Birds near Souda Bay and surrounding areas.
Crete offers a unique opportunity to see some of the rarest European birdsof prey with ease, if one knows where to look. One should be able to spot Griffon Vultures, Buzzards, Golden and Bonelli’s Eagles and the Lammergeier,in one of its last remaining strongholds.
The commoner Cretan birds such as Sardinian and Cetti’s Warblers, Crested Larks and Kingfishers are year long residents, but during the spring andautumn migrations there are many additional species to be seen.The site at Aptera is worth exploring. One can expect to see SardinianWarblers, Stonechats and Crested Larks. The Blue Rock Thrush may be more elusive. Positioned atop the Turkish fort, look out for birds of prey which are frequently seen flying along the line of cliffs, often being mobbed by the local Hooded Crows. During the hours of darkness one invariably hears and sometimes sees the Scops Owl, indeed several clients in the past have reported being observed by this bird whilst sitting out on their terraces.

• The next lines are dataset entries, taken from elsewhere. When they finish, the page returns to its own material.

-- pv_equiv track=rewrite | github.com/Pranav-0710/DataEngEnv | app/graders/grader3.py | _detect_fit_after_split
-- ===== SOURCE A (Python) =====
-- def _detect_fit_after_split(script: str) -> bool:
--     lines = script.split('\n')
--     # Strip import lines and comments entirely
--     code_lines = [
--         l for l in lines
--         if not l.strip().startswith('import')
--         and not l.strip().startswith('from')
--         and not l.strip().startswith('#')
--         and l.strip() != ''
--     ]
--     code_only = '\n'.join(code_lines)
--
--     fit_pos = code_only.find('scaler.fit')
--     split_pos = code_only.find('train_test_split(')
--
--     # Fix is correct only if train_test_split appears BEFORE scaler.fit in code
--     if fit_pos == -1 or split_pos == -1:
--         return False
--     return split_pos < fit_pos
-- ===== SOURCE B (Python) =====
-- def _detect_fit_after_split(script: str) -> bool:
--     seen_split = False
--     for line in script.split('\n'):
--         t = line.strip()
--         if t == '' or t.startswith('import') or t.startswith('from') or t.startswith('#'):
--             continue
--         f = line.find('scaler.fit')
--         s = line.find('train_test_split(')
--         if f != -1:
--             return seen_split or (s != -1 and s < f)
--         if s != -1:
--             seen_split = True
--     return False
-- ===== Notes on version B (the rewrite author's own statement) =====
-- stated objective: simpler
-- what changed: Instead of materialising the filtered lines, joining them into one string and running two global find calls, B makes a single ordered pass over the lines with a seen-split flag and returns at the first line that contains the fit marker.
import Mathlib
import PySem

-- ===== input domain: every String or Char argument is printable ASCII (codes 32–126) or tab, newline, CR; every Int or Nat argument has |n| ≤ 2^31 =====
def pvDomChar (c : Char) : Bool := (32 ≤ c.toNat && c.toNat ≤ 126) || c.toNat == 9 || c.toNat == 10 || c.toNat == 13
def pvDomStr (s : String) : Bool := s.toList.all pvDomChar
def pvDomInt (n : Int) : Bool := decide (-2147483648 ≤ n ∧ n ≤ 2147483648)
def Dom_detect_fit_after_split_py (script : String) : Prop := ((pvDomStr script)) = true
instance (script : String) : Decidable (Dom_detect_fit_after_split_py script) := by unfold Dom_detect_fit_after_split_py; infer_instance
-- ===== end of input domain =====

-- B replaces A's join-then-two-global-finds by a single ordered pass over the lines
-- with a seen-split flag (objective: simpler, no joined string is built).

-- ===== PORT A =====
-- A's line filter (the list-comprehension condition, same order of conjuncts)
def pvKeep (l : String) : Bool :=
  !(PySem.Str.startswith (PySem.Str.strip l) "import")
  && !(PySem.Str.startswith (PySem.Str.strip l) "from")
  && !(PySem.Str.startswith (PySem.Str.strip l) "#")
  && !(PySem.Str.strip l == "")

def detect_fit_after_split_py (script : String) : Bool :=
  -- script.split('\n'); sep ≠ "" so Str.split? is always `some` (getD never fires)
  let lines := (PySem.Str.split? script "\n").getD []
  let code_lines := lines.filter pvKeep
  let code_only := PySem.Str.join "\n" code_lines
  let fit_pos := PySem.Str.find code_only "scaler.fit"
  let split_pos := PySem.Str.find code_only "train_test_split("
  if fit_pos = -1 ∨ split_pos = -1 then false
  else decide (split_pos < fit_pos)

-- ===== PORT B =====
-- Source B's skip condition (t == '' or t.startswith(...) ...)
def pvSkip (l : String) : Bool :=
  let t := PySem.Str.strip l
  (t == "") || PySem.Str.startswith t "import"
  || PySem.Str.startswith t "from" || PySem.Str.startswith t "#"

-- the for-loop of Source B: early return at the first line containing 'scaler.fit'
def pvAltLoop (ls : List String) (seen : Bool) : Bool :=
  match ls with
  | [] => false
  | line :: rest =>
    if pvSkip line then pvAltLoop rest seen
    else
      let f := PySem.Str.find line "scaler.fit"
      let s := PySem.Str.find line "train_test_split("
      if f ≠ -1 then seen || (s ≠ -1 && decide (s < f))
      else pvAltLoop rest (seen || s ≠ -1)

def detect_fit_after_split_py_alt (script : String) : Bool :=
  pvAltLoop ((PySem.Str.split? script "\n").getD []) false

-- ===== PRECONDITION & SPEC =====
def Spec_detect_fit_after_split_py (script : String) (out : Bool) : Prop := out = detect_fit_after_split_py_alt script
instance (script : String) (out : Bool) : Decidable (Spec_detect_fit_after_split_py script out) := by unfold Spec_detect_fit_after_split_py; infer_instance

-- ===== CLAIM (what is proved, stated in full; the proofs are below) =====
def Claim_equal_detect_fit_after_split_py : Prop := ∀ (script : String), Dom_detect_fit_after_split_py script → Spec_detect_fit_after_split_py script (detect_fit_after_split_py script)

-- ===== LEMMAS AND PROOFS =====

theorem pv_find_nil (p : List Char) (hp : p ≠ []) : PySem.Chars.find [] p = -1 := by
  rw [PySem.Chars.find_eq_neg_one_iff]
  intro h
  exact hp (List.eq_nil_of_infix_nil h)

-- Chars.find points at the first occurrence; conversely a minimal occurrence determines it
theorem pv_find_eq_of (s p : List Char) (k : Nat) (h1 : p <+: s.drop k)
    (h2 : ∀ i < k, ¬ p <+: s.drop i) : PySem.Chars.find s p = k := by
  have hin : PySem.Chars.isIn p s = true := by
    rw [← PySem.Chars.exists_prefix_drop_iff_isIn]; exact ⟨k, h1⟩
  have hnn : 0 ≤ PySem.Chars.find s p := by
    rw [PySem.Chars.find_nonneg_iff]; exact (PySem.Chars.isIn_iff_infix _ _).mp hin
  obtain ⟨hpre, hmin⟩ := PySem.Chars.find_spec hnn
  have h3 : ¬ (PySem.Chars.find s p).toNat < k := fun h => h2 _ h hpre
  have h4 : ¬ k < (PySem.Chars.find s p).toNat := fun h => hmin _ h h1
  omega

theorem pv_find_ne_of_drop (s p : List Char) (i : Nat) (h : p <+: s.drop i) :
    PySem.Chars.find s p ≠ -1 := by
  rw [PySem.Chars.find_ne_neg_one_iff, ← PySem.Chars.isIn_iff_infix,
    ← PySem.Chars.exists_prefix_drop_iff_isIn]
  exact ⟨i, h⟩

-- no occurrence of a newline-free pattern can cross the '\n' joint
theorem pv_pfx_cross (p l r : List Char) (hn : '\n' ∉ p) (j : Nat) :
    p <+: (l ++ '\n' :: r).drop j ↔
      (j + p.length ≤ l.length ∧ p <+: l.drop j) ∨
      (l.length + 1 ≤ j ∧ p <+: r.drop (j - (l.length + 1))) := by
  rw [List.drop_append]
  by_cases hj : j ≤ l.length
  · have hd : ('\n' :: r).drop (j - l.length) = '\n' :: r := by
      have : j - l.length = 0 := by omega
      simp [this]
    rw [hd]
    constructor
    · intro h
      by_cases hlen : p.length ≤ (l.drop j).length
      · left
        refine ⟨by simp at hlen; omega, ?_⟩
        have ht := List.prefix_iff_eq_take.mp h
        rw [List.take_append_of_le_length hlen] at ht
        exact ht ▸ List.take_prefix _ _
      · exfalso
        have hlt : (l.drop j).length < p.length := by omega
        have h1 := h.getElem (i := (l.drop j).length) hlt
        have h2 : (List.drop j l ++ '\n' :: r)[(List.drop j l).length]'(by simp) = '\n' := by
          rw [List.getElem_append_right (le_refl _)]
          simp
        have h3 : p[(List.drop j l).length] = '\n' := h1.trans h2
        exact hn (h3 ▸ List.getElem_mem hlt)
    · intro h
      rcases h with ⟨_, h⟩ | ⟨h, _⟩
      · exact h.trans (List.prefix_append _ _)
      · omega
  · have hd : l.drop j = [] := by simp; omega
    have hd2 : ('\n' :: r).drop (j - l.length) = r.drop (j - (l.length + 1)) := by
      rw [show j - l.length = (j - (l.length + 1)) + 1 by omega, List.drop_succ_cons]
    rw [hd, List.nil_append, hd2]
    constructor
    · intro h; exact Or.inr ⟨by omega, h⟩
    · rintro (⟨h, _⟩ | ⟨_, h⟩)
      · omega
      · exact h

-- find across 'line ++ '\n' ++ rest' for a nonempty newline-free pattern
theorem pv_find_concat (p l R : List Char) (hn : '\n' ∉ p) :
    PySem.Chars.find (l ++ '\n' :: R) p =
      if PySem.Chars.find l p ≠ -1 then PySem.Chars.find l p
      else if PySem.Chars.find R p = -1 then -1
      else (l.length + 1 : Int) + PySem.Chars.find R p := by
  by_cases h1 : PySem.Chars.find l p = -1
  · by_cases h2 : PySem.Chars.find R p = -1
    · simp only [h1, h2, ne_eq, not_true_eq_false, if_false, if_true]
      rw [PySem.Chars.find_eq_neg_one_iff, ← PySem.Chars.isIn_iff_infix,
        ← PySem.Chars.exists_prefix_drop_iff_isIn]
      rintro ⟨j, hj⟩
      rcases (pv_pfx_cross p l R hn j).mp hj with ⟨_, h⟩ | ⟨_, h⟩
      · exact pv_find_ne_of_drop l p j h h1
      · exact pv_find_ne_of_drop R p _ h h2
    · have hnn : 0 ≤ PySem.Chars.find R p := by
        have := PySem.Chars.neg_one_le_find R p; omega
      obtain ⟨hpre, hmin⟩ := PySem.Chars.find_spec hnn
      simp only [h1, h2, ne_eq, not_true_eq_false, if_false]
      have hk := pv_find_eq_of (l ++ '\n' :: R) p (l.length + 1 + (PySem.Chars.find R p).toNat)
        (by
          rw [pv_pfx_cross p l R hn]
          exact Or.inr ⟨by omega, by rwa [show l.length + 1 + (PySem.Chars.find R p).toNat - (l.length + 1)
            = (PySem.Chars.find R p).toNat by omega]⟩)
        (by
          intro i hi hpi
          rcases (pv_pfx_cross p l R hn i).mp hpi with ⟨_, h⟩ | ⟨hge, h⟩
          · exact pv_find_ne_of_drop l p i h h1
          · exact hmin (i - (l.length + 1)) (by omega) h)
      rw [hk]
      push_cast
      omega
  · have hnn : 0 ≤ PySem.Chars.find l p := by
      have := PySem.Chars.neg_one_le_find l p; omega
    obtain ⟨hpre, hmin⟩ := PySem.Chars.find_spec hnn
    simp only [h1, ne_eq, not_false_eq_true, if_true]
    have hfit : (PySem.Chars.find l p).toNat + p.length ≤ l.length := by
      have h5 := hpre.length_le
      simp only [List.length_drop] at h5
      have := PySem.Chars.find_le_length l p
      omega
    have hk := pv_find_eq_of (l ++ '\n' :: R) p (PySem.Chars.find l p).toNat
      (by rw [pv_pfx_cross p l R hn]; exact Or.inl ⟨hfit, hpre⟩)
      (by
        intro i hi hpi
        rcases (pv_pfx_cross p l R hn i).mp hpi with ⟨_, h⟩ | ⟨hge, h⟩
        · exact hmin i hi h
        · have := PySem.Chars.find_le_length l p; omega)
    rw [hk]
    omega

-- find on a '\n'-join, one line peeled off
theorem pv_find_join_cons (p l : List Char) (ls : List (List Char)) (hp : p ≠ []) (hn : '\n' ∉ p) :
    PySem.Chars.find (PySem.Chars.join ['\n'] (l :: ls)) p =
      if PySem.Chars.find l p ≠ -1 then PySem.Chars.find l p
      else if PySem.Chars.find (PySem.Chars.join ['\n'] ls) p = -1 then -1
      else (l.length + 1 : Int) + PySem.Chars.find (PySem.Chars.join ['\n'] ls) p := by
  cases ls with
  | nil =>
    rw [PySem.Chars.join_singleton, PySem.Chars.join_nil, pv_find_nil p hp]
    split
    · rfl
    · simp_all
  | cons h t =>
    rw [PySem.Chars.join_cons_cons, List.append_assoc, List.singleton_append,
      pv_find_concat p l _ hn]

-- B's skip condition is the negation of A's keep condition
theorem pv_keep_skip (l : String) : pvSkip l = !pvKeep l := by
  simp only [pvSkip, pvKeep]
  cases PySem.Str.startswith (PySem.Str.strip l) "import" <;>
    cases PySem.Str.startswith (PySem.Str.strip l) "from" <;>
    cases PySem.Str.startswith (PySem.Str.strip l) "#" <;>
    cases (PySem.Str.strip l == "") <;> rfl

-- invariant of B's loop: it computes A's joined-string comparison
theorem pv_loop_eq (ls : List String) (seen : Bool) :
    pvAltLoop ls seen =
      (let cs := PySem.Chars.join ['\n'] ((ls.filter pvKeep).map String.toList)
       let F := PySem.Chars.find cs "scaler.fit".toList
       let S := PySem.Chars.find cs "train_test_split(".toList
       if F = -1 then false else seen || (S ≠ -1 && decide (S < F))) := by
  induction ls generalizing seen with
  | nil =>
    have e1 := pv_find_nil "scaler.fit".toList (by decide)
    have e2 := pv_find_nil "train_test_split(".toList (by decide)
    simp only [pvAltLoop, List.filter_nil, List.map_nil, PySem.Chars.join_nil, e1, e2]
    simp
  | cons line rest ih =>
    by_cases hk : pvKeep line
    · have hsk : pvSkip line = false := by rw [pv_keep_skip, hk]; rfl
      simp only [pvAltLoop, hsk, if_false, Bool.false_eq_true, List.filter_cons_of_pos hk,
        List.map_cons, PySem.Str.find_eq]
      set f := PySem.Chars.find line.toList "scaler.fit".toList with hf
      set s := PySem.Chars.find line.toList "train_test_split(".toList with hs
      set F' := PySem.Chars.find (PySem.Chars.join ['\n'] ((rest.filter pvKeep).map String.toList)) "scaler.fit".toList with hF'
      set S' := PySem.Chars.find (PySem.Chars.join ['\n'] ((rest.filter pvKeep).map String.toList)) "train_test_split(".toList with hS'
      have hFc := pv_find_join_cons "scaler.fit".toList line.toList ((rest.filter pvKeep).map String.toList) (by decide) (by decide)
      have hSc := pv_find_join_cons "train_test_split(".toList line.toList ((rest.filter pvKeep).map String.toList) (by decide) (by decide)
      simp only [ih, ← hf, ← hs, ← hF', ← hS'] at hFc hSc ⊢
      simp only [hFc, hSc]
      have hfl : f ≤ (line.toList.length : Int) := hf ▸ PySem.Chars.find_le_length _ _
      have hsl : s ≤ (line.toList.length : Int) := hs ▸ PySem.Chars.find_le_length _ _
      have hF'g : -1 ≤ F' := hF' ▸ PySem.Chars.neg_one_le_find _ _
      have hS'g : -1 ≤ S' := hS' ▸ PySem.Chars.neg_one_le_find _ _
      cases seen <;> split_ifs <;> simp_all <;> omega
    · have hk' : pvKeep line = false := by simpa using hk
      have hsk : pvSkip line = true := by rw [pv_keep_skip, hk']; rfl
      have hfil : List.filter pvKeep (line :: rest) = List.filter pvKeep rest :=
        List.filter_cons_of_neg (by simp [hk'])
      simp only [pvAltLoop, hsk, if_true, hfil]
      exact ih seen

-- ===== VERDICT (by name: the statement is the Claim_ definition above) =====
theorem detect_fit_after_split_py_spec : Claim_equal_detect_fit_after_split_py := by
  intro script _
  unfold Spec_detect_fit_after_split_py detect_fit_after_split_py detect_fit_after_split_py_alt
  rw [pv_loop_eq]
  have hnl : ("\n" : String).toList = ['\n'] := rfl
  simp only [PySem.Str.find_eq, PySem.Str.toList_join, hnl]
  set F := PySem.Chars.find (PySem.Chars.join ['\n']
    ((((PySem.Str.split? script "\n").getD []).filter pvKeep).map String.toList)) "scaler.fit".toList with hF
  set S := PySem.Chars.find (PySem.Chars.join ['\n']
    ((((PySem.Str.split? script "\n").getD []).filter pvKeep).map String.toList)) "train_test_split(".toList with hS
  by_cases h1 : F = -1
  · simp [h1]
  · by_cases h2 : S = -1 <;> simp [h1, h2]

Souda Bay British War Cemetery is well worth a visit. The well kept garden surrounded by trees provides close views of many birds including migrants such as Red-backed Shrike, Wryneck and Wood Warblers. The journey can be continued onto the Akrotiri peninsula and the gardens/orchards of its two monasteries at Aghia Triada and Moni Gourverneto, where the irrigated plots attract lots of Finches (including Hawfinch), Wagtails and Red-backed Shrike. Crested Larks are everywhere. Kingfishers have been spotted diving into the sea in Almerida harbour, in the harbour at Hania, along the river which flows into the sea at the far western end of the Kalives beach below the fort of Izeddine and at Kalami, Skala.
Venturing further afield, a trip to Omalos combines spectacular scenery with sightings of most of the raptors commonly occuring in Crete. In addition Choughs, Crag Martins and Woodlark have been seen. Somewhat rarer is the elusive Rock Bunting. Heading into Rethymnon province and taking the route through the Kourtalioliko and Kotsiphos gorges, one can expect to see Griffon Vultures, Golden and Bonelli’s Eagles, numerous Buzzards and perhaps a glimpse of a Lammergier. On the return journey visit the Petres River Gorge, a breeding site for Griffon Vultures, Peregrines and Blue Rock Thrush. Recently, on a trip from Therisso to Zourva (which can be driven), a stand of trees in the valley below were covered by a flock of Bee-eaters. The best times to be in Crete are during the migrations, but there is always something interesting to observe. Binoculars are essential and good reference guides.